# Saugeye limit & more!!



## canoe carp killer (Apr 2, 2014)

Got out in a different area of the lake today and had an absolute blast catching a Linit of saugeye! First time I've ever actually caught a limit of saugeye lol. Also caught a few gills, some cats, a black crappie and tiny striped bass. And before everyone blasts me on doing a video of their secret honey hole, everybody and their brother fishes there and I've fished it multiple times with no luck at all. Just happened to be the right day at the right time.


----------



## scallop (Apr 1, 2007)

Killing me..........


----------



## canoe carp killer (Apr 2, 2014)

scallop said:


> Killing me..........


I just had a couple of really lucky days honestly.


----------



## Saugeyefisher (Jul 19, 2010)

How dare you...... small striper=small wiper. Good job hank!


----------



## greatmiami (Feb 4, 2014)

Canoe Saugeye killer!


----------



## Bluegillin' (Jan 28, 2009)

Great videos. I definitely enjoy watching. Personal preference but I would have been eating the saugeyes and bluegills and throwing the catfish back on your previous video. You are definitely a multi-species guy. Great job!


----------



## canoe carp killer (Apr 2, 2014)

Bluegillin' said:


> Great videos. I definitely enjoy watching. Personal preference but I would have been eating the saugeyes and bluegills and throwing the catfish back on your previous video. You are definitely a multi-species guy. Great job!

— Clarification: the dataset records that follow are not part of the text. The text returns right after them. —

-- pv_equiv track=rewrite | github.com/ethyca/fides | src/fides/service/pbac/policies/evaluate.py | _matches_dimension
-- ===== SOURCE A (Python) =====
-- from typing import Any
--
-- def _matches_dimension(dim: dict[str, Any], request_values: list[str]) -> bool:
--     """Check if request values satisfy a match dimension's any/all operators."""
--     any_values = dim.get("any", [])
--     if any_values:
--         if not any(_taxonomy_matches_any(mv, request_values) for mv in any_values):
--             return False
--
--     all_values = dim.get("all", [])
--     if all_values:
--         if not all(_taxonomy_matches_any(mv, request_values) for mv in all_values):
--             return False
--
--     return True
--
-- def _taxonomy_matches_any(match_key: str, request_values: list[str]) -> bool:
--     return any(_taxonomy_match(match_key, rv) for rv in request_values)
--
-- def _taxonomy_match(match_key: str, request_value: str) -> bool:
--     """Taxonomy prefix match with dot boundary guard.
--
--     Empty match_key never matches — prevents accidental catch-all.
--     """
--     if not match_key:
--         return False
--     if match_key == request_value:
--         return True
--     return request_value.startswith(match_key + ".")
-- ===== SOURCE B (Python) =====
-- def _matches_dimension(dim, request_values):
--     """Check if request values satisfy a match dimension's any/all operators.
--
--     Builds the set of all matchable keys (each request value and each of
--     its dot-boundary prefixes) once, so each match key is one set lookup.
--     """
--     matchable = set()
--     for rv in request_values:
--         matchable.add(rv)
--         for i, ch in enumerate(rv):
--             if ch == '.':
--                 matchable.add(rv[:i])
--
--     def _ok(mk):
--         return bool(mk) and mk in matchable
--
--     any_values = dim.get("any", [])
--     if any_values:
--         if not any(_ok(mv) for mv in any_values):
--             return False
--
--     all_values = dim.get("all", [])
--     if all_values:
--         if not all(_ok(mv) for mv in all_values):
--             return False
--
--     return True
-- ===== Notes on version B (the rewrite author's own statement) =====
-- stated objective: alternative
-- what changed: Instead of testing every match key against every request value with a prefix check (A), B builds once the set of all dot-boundary prefixes of the request values and answers each match key by a single set membership lookup; it trades A's early short-circuiting for a precomputed index.
import Mathlib
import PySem

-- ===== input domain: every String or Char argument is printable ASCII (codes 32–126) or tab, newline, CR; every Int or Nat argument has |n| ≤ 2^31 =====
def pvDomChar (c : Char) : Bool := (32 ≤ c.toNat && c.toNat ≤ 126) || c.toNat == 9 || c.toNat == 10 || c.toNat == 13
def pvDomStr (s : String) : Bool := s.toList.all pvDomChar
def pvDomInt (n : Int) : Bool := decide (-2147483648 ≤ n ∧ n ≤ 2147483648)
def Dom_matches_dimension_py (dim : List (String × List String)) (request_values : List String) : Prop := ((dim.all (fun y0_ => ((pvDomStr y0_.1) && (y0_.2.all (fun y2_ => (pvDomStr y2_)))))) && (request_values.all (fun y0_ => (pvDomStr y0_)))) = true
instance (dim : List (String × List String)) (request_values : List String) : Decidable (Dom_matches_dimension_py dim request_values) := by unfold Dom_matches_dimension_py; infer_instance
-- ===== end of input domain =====

-- B replaces A's nested per-key scan of the request values by one precomputed
-- set of all dot-boundary prefixes, answering each match key with one lookup (objective: alternative).

-- ===== PORT A =====
def taxMatchA (match_key request_value : String) : Bool :=
  if match_key = "" then false
  else if match_key = request_value then true
  else PySem.Str.startswith request_value (match_key ++ ".")

def taxAnyA (match_key : String) (request_values : List String) : Bool :=
  request_values.any (fun rv => taxMatchA match_key rv)

def matches_dimension_py (dim : List (String × List String)) (request_values : List String) : Bool :=
  let any_values := (PySem.Dict.mk dim).getD "any" ([] : List String)
  if !any_values.isEmpty && !(any_values.any (fun mv => taxAnyA mv request_values)) then false
  else
    let all_values := (PySem.Dict.mk dim).getD "all" ([] : List String)
    if !all_values.isEmpty && !(all_values.all (fun mv => taxAnyA mv request_values)) then false
    else true

-- ===== PORT B =====
-- inner loop of Source B: add rv, then rv[:i] for every i with rv[i] == '.'
def addPrefixesB (s : PySem.Set String) (rv : String) : PySem.Set String :=
  (PySem.List.enumerate rv.toList).foldl
    (fun s p =>
      if p.2 = '.' then PySem.Set.add s (String.ofList (PySem.List.slice rv.toList none (some p.1)))
      else s)
    (PySem.Set.add s rv)

def matchableSetB (request_values : List String) : PySem.Set String :=
  request_values.foldl addPrefixesB PySem.Set.empty

def okB (matchable : PySem.Set String) (mk : String) : Bool :=
  !(mk = "") && PySem.Set.contains matchable mk

def matches_dimension_py_alt (dim : List (String × List String)) (request_values : List String) : Bool :=
  let matchable := matchableSetB request_values
  let any_values := (PySem.Dict.mk dim).getD "any" ([] : List String)
  if !any_values.isEmpty && !(any_values.any (fun mv => okB matchable mv)) then false
  else
    let all_values := (PySem.Dict.mk dim).getD "all" ([] : List String)
    if !all_values.isEmpty && !(all_values.all (fun mv => okB matchable mv)) then false
    else true

-- ===== PRECONDITION & SPEC =====
def Spec_matches_dimension_py (dim : List (String × List String)) (request_values : List String) (out : Bool) : Prop := out = matches_dimension_py_alt dim request_values
instance (dim : List (String × List String)) (request_values : List String) (out : Bool) : Decidable (Spec_matches_dimension_py dim request_values out) := by unfold Spec_matches_dimension_py; infer_instance

-- ===== CLAIM (what is proved, stated in full; the proofs are below) =====
def Claim_equal_matches_dimension_py : Prop := ∀ (dim : List (String × List String)) (request_values : List String), Dom_matches_dimension_py dim request_values → Spec_matches_dimension_py dim request_values (matches_dimension_py dim request_values)

-- ===== LEMMAS AND PROOFS =====

-- membership in the inner add-if fold
theorem mem_foldl_addIf (x : String) (l : List (Int × Char)) (s : PySem.Set String)
    (g : Int × Char → String) :
    x ∈ l.foldl (fun s p => if p.2 = '.' then PySem.Set.add s (g p) else s) s ↔
      x ∈ s ∨ ∃ p ∈ l, p.2 = '.' ∧ x = g p := by
  induction l generalizing s with
  | nil => simp
  | cons p l ih =>
    simp only [List.foldl_cons, ih]
    by_cases h : p.2 = '.'
    · rw [if_pos h]
      simp only [PySem.Set.mem_add, List.exists_mem_cons_iff]
      tauto
    · rw [if_neg h]
      simp only [List.exists_mem_cons_iff]
      tauto

theorem mem_addPrefixesB (x : String) (s : PySem.Set String) (rv : String) :
    x ∈ addPrefixesB s rv ↔ x ∈ s ∨ x = rv ∨
      ∃ p ∈ PySem.List.enumerate rv.toList, p.2 = '.' ∧
        x = String.ofList (PySem.List.slice rv.toList none (some p.1)) := by
  simp only [addPrefixesB, mem_foldl_addIf, PySem.Set.mem_add]
  tauto

theorem mem_matchableSetB (x : String) (rvs : List String) :
    x ∈ matchableSetB rvs ↔ ∃ rv ∈ rvs, x = rv ∨
      ∃ p ∈ PySem.List.enumerate rv.toList, p.2 = '.' ∧
        x = String.ofList (PySem.List.slice rv.toList none (some p.1)) := by
  have go : ∀ (l : List String) (s : PySem.Set String),
      x ∈ l.foldl addPrefixesB s ↔ x ∈ s ∨ ∃ rv ∈ l, x = rv ∨
        ∃ p ∈ PySem.List.enumerate rv.toList, p.2 = '.' ∧
          x = String.ofList (PySem.List.slice rv.toList none (some p.1)) := by
    intro l
    induction l with
    | nil => simp
    | cons rv l ih =>
      intro s
      simp only [List.foldl_cons, ih, mem_addPrefixesB, List.exists_mem_cons_iff]
      exact or_assoc
  have := go rvs PySem.Set.empty
  simpa [matchableSetB, PySem.Set.empty] using this

-- dot-boundary prefix characterisation on char lists
theorem dotPrefix_iff (ms cs : List Char) :
    (ms ++ ['.']) <+: cs ↔ ∃ k, ∃ h : k < cs.length, cs[k] = '.' ∧ ms = cs.take k := by
  constructor
  · rintro ⟨t, ht⟩
    refine ⟨ms.length, ?_, ?_, ?_⟩
    · subst ht; simp
    · subst ht; simp
    · subst ht; simp
  · rintro ⟨k, hk, hdot, rfl⟩
    refine ⟨cs.drop (k + 1), ?_⟩
    have h1 : cs.take k ++ ['.'] = cs.take (k + 1) := by
      rw [List.take_add_one]
      simp [List.getElem?_eq_getElem hk, hdot]
    rw [h1, List.take_append_drop]

theorem taxMatchA_iff (mk rv : String) (hmk : mk ≠ "") :
    taxMatchA mk rv = true ↔ mk = rv ∨
      ∃ p ∈ PySem.List.enumerate rv.toList, p.2 = '.' ∧
        mk = String.ofList (PySem.List.slice rv.toList none (some p.1)) := by
  simp only [taxMatchA, if_neg hmk]
  by_cases heq : mk = rv
  · simp [heq]
  · simp only [eq_false heq, false_or, if_false]
    rw [PySem.Str.startswith_eq, PySem.Chars.startswith_iff]
    have htl : (mk ++ ".").toList = mk.toList ++ ['.'] := by
      simp [String.toList_append]
    rw [htl, dotPrefix_iff]
    constructor
    · rintro ⟨k, hk, hdot, htake⟩
      refine ⟨((k : Int), rv.toList[k]), ?_, by simpa using hdot, ?_⟩
      · rw [PySem.List.mem_enumerate_iff]
        exact ⟨k, hk, by simp⟩
      · rw [PySem.List.slice_to_natCast]
        rw [← htake]
        simp
    · rintro ⟨p, hp, hdot, hval⟩
      rw [PySem.List.mem_enumerate_iff] at hp
      obtain ⟨k, hk, rfl⟩ := hp
      simp only [zero_add] at hdot hval ⊢
      refine ⟨k, hk, hdot, ?_⟩
      rw [PySem.List.slice_to_natCast] at hval
      simpa using congrArg String.toList hval

theorem taxAnyA_zero (rvs : List String) : taxAnyA "" rvs = false := by
  simp [taxAnyA, taxMatchA]

theorem okB_eq (rvs : List String) (mk : String) :
    okB (matchableSetB rvs) mk = taxAnyA mk rvs := by
  by_cases hmk : mk = ""
  · subst hmk
    simp [okB, taxAnyA_zero]
  · simp only [okB, hmk, decide_false, Bool.not_false, Bool.true_and]
    rw [Bool.eq_iff_iff]
    rw [PySem.Set.contains_iff, mem_matchableSetB]
    simp only [taxAnyA, List.any_eq_true]
    constructor
    · rintro ⟨rv, hrv, h⟩
      exact ⟨rv, hrv, (taxMatchA_iff mk rv hmk).mpr h⟩
    · rintro ⟨rv, hrv, h⟩
      exact ⟨rv, hrv, (taxMatchA_iff mk rv hmk).mp h⟩

-- ===== VERDICT (by name: the statement is the Claim_ definition above) =====
theorem matches_dimension_py_spec : Claim_equal_matches_dimension_py := by
  intro dim rvs _
  unfold Spec_matches_dimension_py matches_dimension_py matches_dimension_py_alt
  simp only [okB_eq]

Thanks man I truly appreciate it, but I was wore out from filleting those all those dam channel cats lol. Plus I only do a fish fry like four times a year lol. I've never actually ate saugeye. Are they that much better than any other fish?


----------



## Workingman (Jan 21, 2016)

The thing you will truly enjoy with a saugeye is the amount of meat on the fillet compared to the other fish. Epescially the catfish. That, and they taste great!


----------



## Dovans (Nov 15, 2011)

I suspect you will quit eating Catfish once you've eaten Saugeye.


----------



## sherman51 (Apr 12, 2011)

I've never eat a saugeye but I would guess they would taste something like a small walleye. and small walleye are to die for. congrats on your fishing trip. thanks for sharing with us.
sherman


----------



## Snyd (May 5, 2004)

Great job Hank - Yes you are correct - Everyone and there brother is familiar with that area. Back in the day which really wasn't to many years ago it was the hidden gem of Buckeye as far as fishing.


----------



## scallop (Apr 1, 2007)

canoe carp killer said:


> Thanks man I truly appreciate it, but I was wore out from filleting those all those dam channel cats lol. Plus I only do a fish fry like four times a year lol. I've never actually ate saugeye. Are they that much better than any other fish?

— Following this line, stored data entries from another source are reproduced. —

-- Counting lowered copies: for a non-uppercase X, each original char contributes to
-- count X (map lowerChar l) iff it is X itself or (X lowercase) its uppercase twin.
theorem count_map_lower (l : List Char) (X : Char) (hX : PySem.Chars.isupper X = false) :
    (l.map PySem.Chars.lowerChar).count X =
      l.count X + (if PySem.Chars.islower X then l.count (PySem.Chars.upperChar X) else 0) := by
  induction l with
  | nil => simp
  | cons c t ih =>
    simp only [List.map_cons, List.count_cons, ih]
    have key : (if PySem.Chars.lowerChar c == X then 1 else 0) =
        (if c == X then 1 else 0) +
        (if PySem.Chars.islower X then (if c == PySem.Chars.upperChar X then 1 else 0) else 0) := by
      rw [isupper_eq] at hX
      simp only [beq_iff_eq, char_eq_iff, toNat_lowerChar, toNat_upperChar, islower_eq,
        decide_eq_true_eq]
      simp at hX
      split_ifs <;> omega
    by_cases hl : PySem.Chars.islower X = true
    · simp only [if_pos hl] at key ⊢
      omega
    · simp only [if_neg hl] at key ⊢
      omega

-- A's output list is the consuming walk over the sorted lowered list with the capitals of s.
theorem A_eq_soupF (s : String) :
    alphabet_soup s = String.mk (soupF
      (PySem.List.sorted (PySem.Chars.lower s.toList) (fun x => x) false)
      ((PySem.List.sorted s.toList (fun x => x) false).filter PySem.Chars.isupper)) := by
  unfold alphabet_soup
  simp only [PySem.List.foldl_append_if PySem.Chars.isupper (fun c => c), soupF_foldl,
    List.map_id_fun', id, List.nil_append]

Yes, absolutely. A mild, sweet meat.


----------



## Madtrouter (Feb 20, 2016)

So the state says the limit is six with no restriction on size for saugeye. 

http://wildlife.ohiodnr.gov/fishing/fishing-regulations/statewide-limits

Could somebody explain the size limit everybody talks about?

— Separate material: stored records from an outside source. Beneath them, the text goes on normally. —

-- pv_equiv track=rewrite | github.com/adrianmgg/adventofcode | 2025/06/part2/part2.py | from_numdigits
-- ===== SOURCE A (Python) =====
-- from collections.abc import Iterable
--
-- def from_numdigits(digits: Iterable[str]) -> int | None:
--     cur = None
--     for digit in digits:
--         match digit:
--             case ' ' | '\n': pass
--             case n:
--                 if cur is None: cur = 0
--                 cur *= 10
--                 cur += int(n)
--     return cur
-- ===== SOURCE B (Python) =====
-- def from_numdigits(digits):
--     ds = [d for d in digits if d != ' ' and d != '\n']
--     if not ds:
--         return None
--     total = 0
--     for i, d in enumerate(reversed(ds)):
--         total += int(d) * 10 ** i
--     return total
-- ===== Notes on version B (the rewrite author's own statement) =====
-- stated objective: alternative
-- what changed: A threads an Optional running Horner accumulator (cur = cur*10 + int(d)) through one loop with skip branches; B first filters out ' '/'\n', returns None on an empty result, and otherwise sums int(d)*10**i over the reversed filtered list.
import Mathlib
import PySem

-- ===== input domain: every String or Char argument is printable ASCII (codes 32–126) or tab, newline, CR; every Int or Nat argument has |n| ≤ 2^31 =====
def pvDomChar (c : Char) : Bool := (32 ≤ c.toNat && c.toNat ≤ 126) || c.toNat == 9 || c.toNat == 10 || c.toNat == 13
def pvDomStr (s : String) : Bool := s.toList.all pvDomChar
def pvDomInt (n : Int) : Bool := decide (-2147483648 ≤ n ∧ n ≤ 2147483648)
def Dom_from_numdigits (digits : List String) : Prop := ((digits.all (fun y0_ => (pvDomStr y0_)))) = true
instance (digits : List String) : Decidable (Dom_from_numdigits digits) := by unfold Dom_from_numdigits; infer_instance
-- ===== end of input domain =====

-- B replaces A's running Horner accumulator by filtering the digits first and summing
-- int(d)·10^i over the reversed list (positional weighting); objective: alternative decomposition.

-- ===== PORT A =====
-- loop state: cur : Option Int (None ↔ no digit yet); outer Option = ValueError from int(n)
def fromNumLoopA : List String → Option Int → Option (Option Int)
  | [], cur => some cur
  | d :: rest, cur =>
    if d == " " || d == "\n" then fromNumLoopA rest cur
    else
      match PySem.Int.ofStr? d with
      | none => none
      | some n => fromNumLoopA rest (some (cur.getD 0 * 10 + n))

def from_numdigits (digits : List String) : Option Int :=
  (fromNumLoopA digits none).join

-- ===== PORT B =====
def pvKeep (d : String) : Bool := !(d == " " || d == "\n")

def from_numdigits_alt (digits : List String) : Option Int :=
  let ds := digits.filter pvKeep
  if ds.isEmpty then none
  else
    (ds.reverse.zipIdx.foldl
      (fun (tot? : Option Int) (p : String × Nat) =>
        match tot?, PySem.Int.ofStr? p.1 with
        | some t, some n => some (t + n * 10 ^ p.2)
        | _, _ => none)
      (some 0))

-- ===== PRECONDITION & SPEC =====
-- Pre_ excludes exactly the inputs where Python's int() raises ValueError on a non-skipped element.
def Pre_from_numdigits (digits : List String) : Prop :=
  ∀ d ∈ digits, (d == " " || d == "\n") = false → (PySem.Int.ofStr? d).isSome = true
instance (digits : List String) : Decidable (Pre_from_numdigits digits) := by
  unfold Pre_from_numdigits; infer_instance

def pvWitness_from_numdigits : List String := ["1", " ", "23", "\n", "4"]

def Spec_from_numdigits (digits : List String) (out : Option Int) : Prop := out = from_numdigits_alt digits
instance (digits : List String) (out : Option Int) : Decidable (Spec_from_numdigits digits out) := by unfold Spec_from_numdigits; infer_instance

-- ===== CLAIM (what is proved, stated in full; the proofs are below) =====
def Claim_equal_from_numdigits : Prop := ∀ (digits : List String), Dom_from_numdigits digits → Pre_from_numdigits digits → Spec_from_numdigits digits (from_numdigits digits)

-- ===== LEMMAS AND PROOFS =====

-- parsed value of one element
def pvVal (d : String) : Int := (PySem.Int.ofStr? d).getD 0

-- A's loop, given that every kept element parses, computes the Horner fold over the parsed list
lemma loopA_eq (digits : List String) :
    ∀ cur : Option Int,
    (∀ d ∈ digits, (d == " " || d == "\n") = false → (PySem.Int.ofStr? d).isSome = true) →
    fromNumLoopA digits cur =
      some (((digits.filter pvKeep).map pvVal).foldl
        (fun (c : Option Int) n => some (c.getD 0 * 10 + n)) cur) := by
  induction digits with
  | nil => intro cur _; simp [fromNumLoopA]
  | cons d rest ih =>
    intro cur h
    by_cases hd : (d == " " || d == "\n") = true
    · have hk : pvKeep d = false := by simp [pvKeep, hd]
      simp only [fromNumLoopA, hd, if_true, List.filter_cons, hk, Bool.false_eq_true, if_false]
      exact ih cur (fun x hx => h x (List.mem_cons_of_mem _ hx))
    · have hd' : (d == " " || d == "\n") = false := by simpa using hd
      have hk : pvKeep d = true := by simp [pvKeep, hd']
      obtain ⟨n, hn⟩ := Option.isSome_iff_exists.mp (h d (List.mem_cons_self) hd')
      simp only [fromNumLoopA, hd', Bool.false_eq_true, if_false, hn, List.filter_cons, hk,
        if_true, List.map_cons, List.foldl_cons]
      have hv : pvVal d = n := by simp [pvVal, hn]
      rw [hv]
      exact ih _ (fun x hx => h x (List.mem_cons_of_mem _ hx))

-- Option-threaded Horner fold with a some start is the plain Horner fold
lemma foldl_opt_horner (ns : List Int) :
    ∀ c : Int,
    ns.foldl (fun (c? : Option Int) n => some (c?.getD 0 * 10 + n)) (some c) =
      some (ns.foldl (fun c n => c * 10 + n) c) := by
  induction ns with
  | nil => intro c; simp
  | cons n t ih => intro c; simpa using ih (c * 10 + n)

-- B's indexed fold, when every element parses, is a positional sum expressed with foldr
lemma foldB_eq (l : List String) :
    (∀ d ∈ l, (PySem.Int.ofStr? d).isSome = true) →
    ∀ (i0 : Nat) (acc : Int),
    (l.zipIdx i0).foldl
      (fun (tot? : Option Int) (p : String × Nat) =>
        match tot?, PySem.Int.ofStr? p.1 with
        | some t, some n => some (t + n * 10 ^ p.2)
        | _, _ => none)
      (some acc) =
      some (acc + 10 ^ i0 * (l.map pvVal).foldr (fun n a => n + 10 * a) 0) := by
  induction l with
  | nil => intro _ i0 acc; simp
  | cons d t ih =>
    intro h i0 acc
    obtain ⟨n, hn⟩ := Option.isSome_iff_exists.mp (h d (List.mem_cons_self))
    have := ih (fun x hx => h x (List.mem_cons_of_mem _ hx)) (i0 + 1) (acc + n * 10 ^ i0)
    simp [List.zipIdx, hn, pvVal, this]
    ring

-- reversed positional sum = Horner fold
lemma foldr_reverse_horner (ns : List Int) :
    ns.reverse.foldr (fun n a => n + 10 * a) 0 = ns.foldl (fun c n => c * 10 + n) 0 := by
  rw [List.foldr_reverse]
  congr 1
  funext c n
  ring

-- ===== VERDICT (by name: the statement is the Claim_ definition above) =====
theorem from_numdigits_spec : Claim_equal_from_numdigits := by
  intro digits _ hpre
  unfold Spec_from_numdigits from_numdigits from_numdigits_alt
  have hkeep : ∀ d ∈ digits.filter pvKeep,
      (PySem.Int.ofStr? d).isSome = true := by
    intro d hd
    have hm := List.mem_filter.mp hd
    exact hpre d hm.1 (by simpa [pvKeep] using hm.2)
  rw [loopA_eq digits none hpre]
  cases hds : digits.filter pvKeep with
  | nil => simp [hds]
  | cons d t =>
    have hall : ∀ x ∈ (d :: t).reverse, (PySem.Int.ofStr? x).isSome = true := by
      intro x hx; exact hkeep x (hds ▸ (List.mem_reverse.mp hx))
    have hB := foldB_eq (d :: t).reverse hall 0 0
    simp only [List.isEmpty_cons, Bool.false_eq_true, if_false, hB]
    obtain ⟨n, hn⟩ := Option.isSome_iff_exists.mp (hkeep d (hds ▸ List.mem_cons_self))
    have hmr : ((d :: t).reverse.map pvVal) = ((d :: t).map pvVal).reverse := by
      simp
    rw [hmr, foldr_reverse_horner]
    simp [hn, pvVal, foldl_opt_horner]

I'm heading out soon and want to be legal obviously but also want to be correct. 

Thanks


----------



## linebacker43 (Aug 3, 2009)

There are still site specific inland lakes which are named in the regulations.


----------



## Madtrouter (Feb 20, 2016)

linebacker43 said:


> There are still site specific inland lakes which are named in the regulations.
> 
> View attachment 237113


Thank you!!


----------



## FINMAN (Apr 14, 2004)

Fun video Hank. Thanks for sharing your best day. You're moving into flathead time now... maybe you'll get to share some night videos with us.


----------



## canoe carp killer (Apr 2, 2014)

FINMAN said:


> Fun video Hank. Thanks for sharing your best day. You're moving into flathead time now... maybe you'll get to share some night videos with us.


I'm dying to get back on the river! It's my favorite place to fish. Wanna try and work on getting some bigger flatties thugs year too


----------



## ristorap (Mar 6, 2013)

Nice catch of saugeyes. It is good to see that all the saugeyes did not leave the lake when it was lowered.


----------



## thegcdawg (May 26, 2008)

Great catches. Pretty sure i would've rolled out of the yak.


----------



## walleye 30 (Sep 20, 2014)

Awesome video! Fun fish to catch and they are tasty!


----------



## Capt'n Mickey (Apr 5, 2016)

canoe carp killer said:


> Got out in a different area of the lake today and had an absolute blast catching a Linit of saugeye! First time I've ever actually caught a limit of saugeye lol. Also caught a few gills, some cats, a black crappie and tiny striped bass. And before everyone blasts me on doing a video of their secret honey hole, everybody and their brother fishes there and I've fished it multiple times with no luck at all. Just happened to be the right day at the right time.


I'm more interested in where you're fishing. I have been looking for waterfront condos and those look pretty nice.


----------



## canoe carp killer (Apr 2, 2014)

Capt'n Mickey said:


> I'm more interested in where you're fishing. I have been looking for waterfront condos and those look pretty nice.


Buckeye lake


----------



## Wildturkey (Mar 26, 2011)

canoe carp killer said:


> Got out in a different area of the lake today and had an absolute blast catching a Linit of saugeye! First time I've ever actually caught a limit of saugeye lol. Also caught a few gills, some cats, a black crappie and tiny striped bass. And before everyone blasts me on doing a video of their secret honey hole, everybody and their brother fishes there and I've fished it multiple times with no luck at all. Just happened to be the right day at the right time.


Thanks for sharing. Nice video.


----------